Types of Candy Apples


Candy apples are a nostalgic treat, reminding many of county fairs, Halloween celebrations and apple picking. People began enjoying candied apples in 19th century Great Britain during fall festivals when street vendors sold whole, fresh apples dipped in boiling sugar. Naturally, other varieties of candied apples quickly developed using a variety of tasty ingredients. Today, the term "candy apples," typically refers to any whole, fresh apple dipped in a substance used for candy.

Red Candy Apples

  • Perhaps the most iconic of the candy apple varieties, red candy apples are dipped in a combination of boiling sugar, corn syrup and red food coloring. The result is a glossy, red outer shell that's tough and sticky. The red coating retains its adhesive property in a slightly less sticky form after cooling and hardening. Variations of the red candy apple involve rolling the recently sticky-coated apple in coconut, nuts and chocolate chips.

Caramel Covered Apples

  • Caramel apples are made by dipping a fresh apple in a heated mixture of melted caramel, salt and sugar.
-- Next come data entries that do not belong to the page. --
-- pv_equiv track=rewrite | github.com/joszamama/unifuzz | fuzzers/GrammarUnpacker.py | grammar_unpacker
-- ===== SOURCE A (Python) =====
-- def grammar_unpacker(grammar: dict, depth: int) -> dict:
--     """
--     Unpack the grammar to a given depth.
--     """
--     unpacked_grammar = {}
--
--     # Helper function to generate unpacked rules
--     def unpack_rule(symbol, current_depth):
--         if current_depth >= depth:
--             return [symbol * depth]  # Return the symbol repeated to the depth
--         unpacked_rule = []
--         for item in grammar[symbol]:
--             if item in grammar:
--                 unpacked_rule.extend(unpack_rule(item, current_depth + 1))
--             else:
--                 unpacked_rule.append(item)
--         return unpacked_rule
--
--     for symbol in grammar:
--         unpacked_grammar[symbol] = unpack_rule(symbol, 0)
--
--     return unpacked_grammar
-- ===== SOURCE B (Python) =====
-- def grammar_unpacker(grammar: dict, depth: int) -> dict:
--     """
--     Unpack the grammar to a given depth, memoizing each (symbol, remaining-depth)
--     expansion so identical subtrees are computed once (top-down DP).
--     """
--     memo = {}
--
--     def unpack(symbol, remaining):
--         key = (symbol, remaining)
--         if key in memo:
--             return memo[key]
--         if remaining == 0:
--             result = [symbol * depth]
--         else:
--             result = []
--             for item in grammar[symbol]:
--                 if item in grammar:
--                     result += unpack(item, remaining - 1)
--                 else:
--                     result.append(item)
--         memo[key] = result
--         return result
--
--     top = max(depth, 0)
--     return {s: unpack(s, top) for s in grammar}
-- ===== Notes on version B (the rewrite author's own statement) =====
-- stated objective: alternative
-- what changed: B replaces A's plain recursive expansion with top-down dynamic programming: a memo dictionary keyed by (symbol, remaining depth) is threaded through the recursion so each identical subtree is expanded once instead of once per occurrence (same cost on grammars without shared nonterminal subtrees).
import Mathlib
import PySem

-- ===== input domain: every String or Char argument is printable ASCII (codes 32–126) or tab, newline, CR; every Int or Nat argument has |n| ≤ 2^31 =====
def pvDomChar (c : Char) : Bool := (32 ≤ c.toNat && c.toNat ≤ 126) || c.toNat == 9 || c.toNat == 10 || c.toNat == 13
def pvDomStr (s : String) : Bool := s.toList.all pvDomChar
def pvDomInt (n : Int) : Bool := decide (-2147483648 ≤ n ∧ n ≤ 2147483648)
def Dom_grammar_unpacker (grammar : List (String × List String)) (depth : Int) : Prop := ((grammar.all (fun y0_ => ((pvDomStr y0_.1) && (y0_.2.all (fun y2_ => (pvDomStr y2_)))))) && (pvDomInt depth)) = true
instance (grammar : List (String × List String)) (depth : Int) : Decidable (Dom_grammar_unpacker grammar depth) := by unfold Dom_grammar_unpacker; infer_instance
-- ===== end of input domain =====

-- B memoizes each (symbol, remaining-depth) expansion in a dictionary (top-down DP),
-- so identical subtrees of A's plain recursion are computed once; equivalence of the
-- returned value is proved for grammars whose association list has pairwise-distinct keys.


-- ===== PORT A =====
-- helpers shared by both ports for the Python dict primitives on the association list
-- (exact under Pre_: keys are pairwise distinct, so first-match lookup = dict lookup):
-- grammar[s]
def pvLookup (g : List (String × List String)) (s : String) : List String :=
  ((g.find? (fun p => p.1 == s)).map (·.2)).getD []
-- s in grammar
def pvHasKey (g : List (String × List String)) (s : String) : Bool :=
  g.any (fun p => p.1 == s)
-- symbol * depth  (Python string repetition; negative count gives "")
def pvStrMul (s : String) (n : Int) : String :=
  String.ofList (PySem.List.pyRepeat s.toList n)

mutual
-- unpack_rule(symbol, current_depth)
def unpackRuleA (g : List (String × List String)) (depth : Int) (symbol : String) (cur : Int) : List String :=
  if _h : cur ≥ depth then [pvStrMul symbol depth]
  else unpackRuleAList g depth (pvLookup g symbol) (cur + 1)
termination_by ((depth - cur).toNat, 0)
-- the 'for item in grammar[symbol]' loop, building unpacked_rule (child calls at depth d = cur+1)
def unpackRuleAList (g : List (String × List String)) (depth : Int) (items : List String) (d : Int) : List String :=
  match items with
  | [] => []
  | item :: rest =>
      if pvHasKey g item then unpackRuleA g depth item d ++ unpackRuleAList g depth rest d
      else item :: unpackRuleAList g depth rest d
termination_by ((depth - d).toNat, items.length + 1)
end

-- for symbol in grammar: unpacked_grammar[symbol] = unpack_rule(symbol, 0)
-- (fresh distinct keys under Pre_, so each dict assignment appends)
def grammar_unpacker (grammar : List (String × List String)) (depth : Int) : List (String × List String) :=
  grammar.foldl (fun acc p => acc ++ [(p.1, unpackRuleA grammar depth p.1 0)]) []

-- ===== PORT B =====
mutual
-- unpack(symbol, remaining), threading the memo dictionary
def unpackRuleB (g : List (String × List String)) (depth : Int) (symbol : String) (remaining : Nat)
    (memo : PySem.Dict (String × Int) (List String)) :
    List String × PySem.Dict (String × Int) (List String) :=
  match memo.get? (symbol, (remaining : Int)) with
  | some v => (v, memo)
  | none =>
    match remaining with
    | 0 =>
        let r := [pvStrMul symbol depth]
        (r, memo.insert (symbol, ((0 : Nat) : Int)) r)
    | n + 1 =>
        let (r, m1) := unpackRuleBList g depth (pvLookup g symbol) n memo
        (r, m1.insert (symbol, ((n + 1 : Nat) : Int)) r)
termination_by (remaining, 0)
-- the 'for item in grammar[symbol]' loop of B (child calls at remaining = n)
def unpackRuleBList (g : List (String × List String)) (depth : Int) (items : List String) (n : Nat)
    (memo : PySem.Dict (String × Int) (List String)) :
    List String × PySem.Dict (String × Int) (List String) :=
  match items with
  | [] => ([], memo)
  | item :: rest =>
      if pvHasKey g item then
        let (v, m1) := unpackRuleB g depth item n memo
        let (vs, m2) := unpackRuleBList g depth rest n m1
        (v ++ vs, m2)
      else
        let (vs, m2) := unpackRuleBList g depth rest n memo
        (item :: vs, m2)
termination_by (n, items.length + 1)
end

-- the dict comprehension {s: unpack(s, top) for s in grammar}, threading the memo
def unpackAllB (g : List (String × List String)) (depth : Int) (pending : List (String × List String))
    (top : Nat) (memo : PySem.Dict (String × Int) (List String)) : List (String × List String) :=
  match pending with
  | [] => []
  | p :: rest =>
      let (r, m1) := unpackRuleB g depth p.1 top memo
      (p.1, r) :: unpackAllB g depth rest top m1

def grammar_unpacker_alt (grammar : List (String × List String)) (depth : Int) : List (String × List String) :=
  unpackAllB grammar depth grammar depth.toNat PySem.Dict.empty

-- ===== PRECONDITION & SPEC =====
-- Pre_ excludes association lists with duplicate keys (they do not represent a Python dict
-- faithfully: dict construction collapses duplicates) and large depths for grammars whose
-- rules mention a grammar key, where CPython's recursion limit makes A raise RecursionError.
def Pre_grammar_unpacker (grammar : List (String × List String)) (depth : Int) : Prop :=
  (grammar.map Prod.fst).Nodup ∧
    (depth ≤ 900 ∨ ∀ p ∈ grammar, ∀ item ∈ p.2, item ∉ grammar.map Prod.fst)
instance (grammar : List (String × List String)) (depth : Int) : Decidable (Pre_grammar_unpacker grammar depth) := by unfold Pre_grammar_unpacker; infer_instance
def pvWitness_grammar_unpacker : (List (String × List String)) × Int :=
  ([("S", ["a", "S"]), ("T", ["S"])], 2)

def Spec_grammar_unpacker (grammar : List (String × List String)) (depth : Int) (out : List (String × List String)) : Prop := out = grammar_unpacker_alt grammar depth
instance (grammar : List (String × List String)) (depth : Int) (out : List (String × List String)) : Decidable (Spec_grammar_unpacker grammar depth out) := by unfold Spec_grammar_unpacker; infer_instance

-- ===== CLAIM (what is proved, stated in full; the proofs are below) =====
def Claim_equal_grammar_unpacker : Prop := ∀ (grammar : List (String × List String)) (depth : Int), Dom_grammar_unpacker grammar depth → Pre_grammar_unpacker grammar depth → Spec_grammar_unpacker grammar depth (grammar_unpacker grammar depth)

-- ===== LEMMAS AND PROOFS =====

-- proof-side reference function: the pure value of an expansion at a remaining depth m
mutual
def refSym (g : List (String × List String)) (depth : Int) (s : String) (m : Nat) : List String :=
  match m with
  | 0 => [pvStrMul s depth]
  | n + 1 => refList g depth (pvLookup g s) n
termination_by (m, 0)
def refList (g : List (String × List String)) (depth : Int) (items : List String) (n : Nat) : List String :=
  match items with
  | [] => []
  | item :: rest =>
      if pvHasKey g item then refSym g depth item n ++ refList g depth rest n
      else item :: refList g depth rest n
termination_by (n, items.length + 1)
end

-- A's recursion computes the reference value
mutual
theorem unpackRuleA_eq_ref (g : List (String × List String)) (depth : Int) (s : String) (cur : Int) :
    unpackRuleA g depth s cur = refSym g depth s (depth - cur).toNat := by
  rw [unpackRuleA]
  by_cases h : cur ≥ depth
  · have h0 : (depth - cur).toNat = 0 := by omega
    simp [h, h0, refSym]
  · have h1 : (depth - cur).toNat = (depth - (cur + 1)).toNat + 1 := by omega
    rw [h1, refSym]
    simp only [h, dite_false]
    exact unpackRuleAList_eq_ref g depth (pvLookup g s) (cur + 1)
termination_by ((depth - cur).toNat, 0)
theorem unpackRuleAList_eq_ref (g : List (String × List String)) (depth : Int) (items : List String) (d : Int) :
    unpackRuleAList g depth items d = refList g depth items (depth - d).toNat := by
  match items with
  | [] => rw [unpackRuleAList, refList]
  | item :: rest =>
      rw [unpackRuleAList, refList]
      rw [unpackRuleA_eq_ref g depth item d, unpackRuleAList_eq_ref g depth rest d]
termination_by ((depth - d).toNat, items.length + 1)
end

-- the memo invariant: every stored entry is the reference value of its key
def MemoInv (g : List (String × List String)) (depth : Int)
    (memo : PySem.Dict (String × Int) (List String)) : Prop :=
  ∀ (s : String) (m : Nat) (v : List String),
    memo.get? (s, (m : Int)) = some v → v = refSym g depth s m

-- B's memoized recursion computes the reference value and preserves the invariant
-- storing the reference value of a key keeps the invariant
theorem memoInv_insert (g : List (String × List String)) (depth : Int)
    (memo : PySem.Dict (String × Int) (List String)) (h : MemoInv g depth memo)
    (s : String) (m : Nat) :
    MemoInv g depth (memo.insert (s, (m : Int)) (refSym g depth s m)) := by
  intro s' m' v hv
  rw [PySem.Dict.get?_insert] at hv
  by_cases he : ((s', (m' : Int)) : String × Int) = (s, (m : Int))
  · have hs : s' = s := congrArg Prod.fst he
    have hm : m' = m := by have := congrArg Prod.snd he; simp at this; omega
    rw [if_pos he] at hv
    cases hv; rw [hs, hm]
  · rw [if_neg he] at hv
    exact h s' m' v hv

mutual
theorem unpackRuleB_eq_ref (g : List (String × List String)) (depth : Int) (s : String) (m : Nat)
    (memo : PySem.Dict (String × Int) (List String)) (h : MemoInv g depth memo) :
    (unpackRuleB g depth s m memo).1 = refSym g depth s m ∧
      MemoInv g depth (unpackRuleB g depth s m memo).2 := by
  rw [unpackRuleB.eq_def]
  cases hm : memo.get? (s, (m : Int)) with
  | some v => exact ⟨h s m v hm, h⟩
  | none =>
    match m with
    | 0 =>
        refine ⟨by rw [refSym], ?_⟩
        have := memoInv_insert g depth memo h s 0
        rw [refSym] at this
        simpa using this
    | n + 1 =>
        have ih := unpackRuleBList_eq_ref g depth (pvLookup g s) n memo h
        rcases hres : unpackRuleBList g depth (pvLookup g s) n memo with ⟨r, m1⟩
        rw [hres] at ih
        simp only at ih
        refine ⟨by simp only [hres]; rw [refSym]; exact ih.1, ?_⟩
        simp only [hres]
        have := memoInv_insert g depth m1 ih.2 s (n + 1)
        rw [refSym] at this
        rw [← ih.1] at this
        simpa using this
termination_by (m, 0)
theorem unpackRuleBList_eq_ref (g : List (String × List String)) (depth : Int) (items : List String) (n : Nat)
    (memo : PySem.Dict (String × Int) (List String)) (h : MemoInv g depth memo) :
    (unpackRuleBList g depth items n memo).1 = refList g depth items n ∧
      MemoInv g depth (unpackRuleBList g depth items n memo).2 := by
  match items with
  | [] => rw [unpackRuleBList, refList]; exact ⟨rfl, h⟩
  | item :: rest =>
      rw [unpackRuleBList, refList]
      by_cases hk : pvHasKey g item = true
      · have ih1 := unpackRuleB_eq_ref g depth item n memo h
        rcases h1 : unpackRuleB g depth item n memo with ⟨v, m1⟩
        rw [h1] at ih1
        have ih2 := unpackRuleBList_eq_ref g depth rest n m1 ih1.2
        rcases h2 : unpackRuleBList g depth rest n m1 with ⟨vs, m2⟩
        rw [h2] at ih2
        simp only [hk, if_true, h2]
        exact ⟨by
          show v ++ vs = _
          rw [show v = refSym g depth item n from ih1.1,
            show vs = refList g depth rest n from ih2.1], ih2.2⟩
      · have ih2 := unpackRuleBList_eq_ref g depth rest n memo h
        rcases h2 : unpackRuleBList g depth rest n memo with ⟨vs, m2⟩
        rw [h2] at ih2
        simp only [hk, Bool.false_eq_true, if_false]
        exact ⟨by
          show item :: vs = _
          rw [show vs = refList g depth rest n from ih2.1], ih2.2⟩
termination_by (n, items.length + 1)
end

theorem unpackAllB_eq (g : List (String × List String)) (depth : Int) (pending : List (String × List String))
    (top : Nat) (memo : PySem.Dict (String × Int) (List String)) (h : MemoInv g depth memo) :
    unpackAllB g depth pending top memo = pending.map (fun p => (p.1, refSym g depth p.1 top)) := by
  induction pending generalizing memo with
  | nil => rw [unpackAllB]; rfl
  | cons p rest ih =>
      rw [unpackAllB]
      have ihp := unpackRuleB_eq_ref g depth p.1 top memo h
      rcases h1 : unpackRuleB g depth p.1 top memo with ⟨r, m1⟩
      rw [h1] at ihp
      simp only [List.map_cons]
      rw [show r = refSym g depth p.1 top from ihp.1, ih m1 ihp.2]

-- ===== VERDICT (by name: the statement is the Claim_ definition above) =====
theorem grammar_unpacker_spec : Claim_equal_grammar_unpacker := by
  intro grammar depth _ _
  unfold Spec_grammar_unpacker grammar_unpacker grammar_unpacker_alt
  rw [PySem.List.foldl_append_singleton_eq_map]
  rw [unpackAllB_eq _ _ _ _ _ (by intro s m v hv; simp [PySem.Dict.get?_empty] at hv)]
  simp [unpackRuleA_eq_ref]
Caramel originated in North America by slowly boiling milk and sugar into a stretchy, sticky substance. Today's candy apple vendors sell caramel apples plain or roll them in various extra coatings such as crushed peanuts, cashews, gummy candy, sprinkles or small chocolate chips.

Chocolate Covered Apples

  • Chocolate covered apples are whole apples dipped in dark or milk chocolate. Making an aesthetically appealing chocolate candy apple can be especially challenging due to the difficulty of applying clean craftsmanship to melted chocolate. The chocolate coating does not offer the same adhesive properties as the red candy or caramel coatings, which is why chocolate covered apples typically have coatings of lighter weight foods such as sprinkles or shredded coconut.

Double-Dipped Apples

  • Double-dipped apples are the most decadent of the candy apple types. These double-dippers are especially large because they have not one, but two coatings of candy. The first coating is a sticky adhesive layer of caramel or red candy covered with nuts, shaved coconuts or sprinkles. The second, outer layer is dark, milk or white melted chocolate. The outer shall sometimes has small decorative patterns with white and dark chocolate, but generally the size and decadence of this double=dipped creation is impressive enough.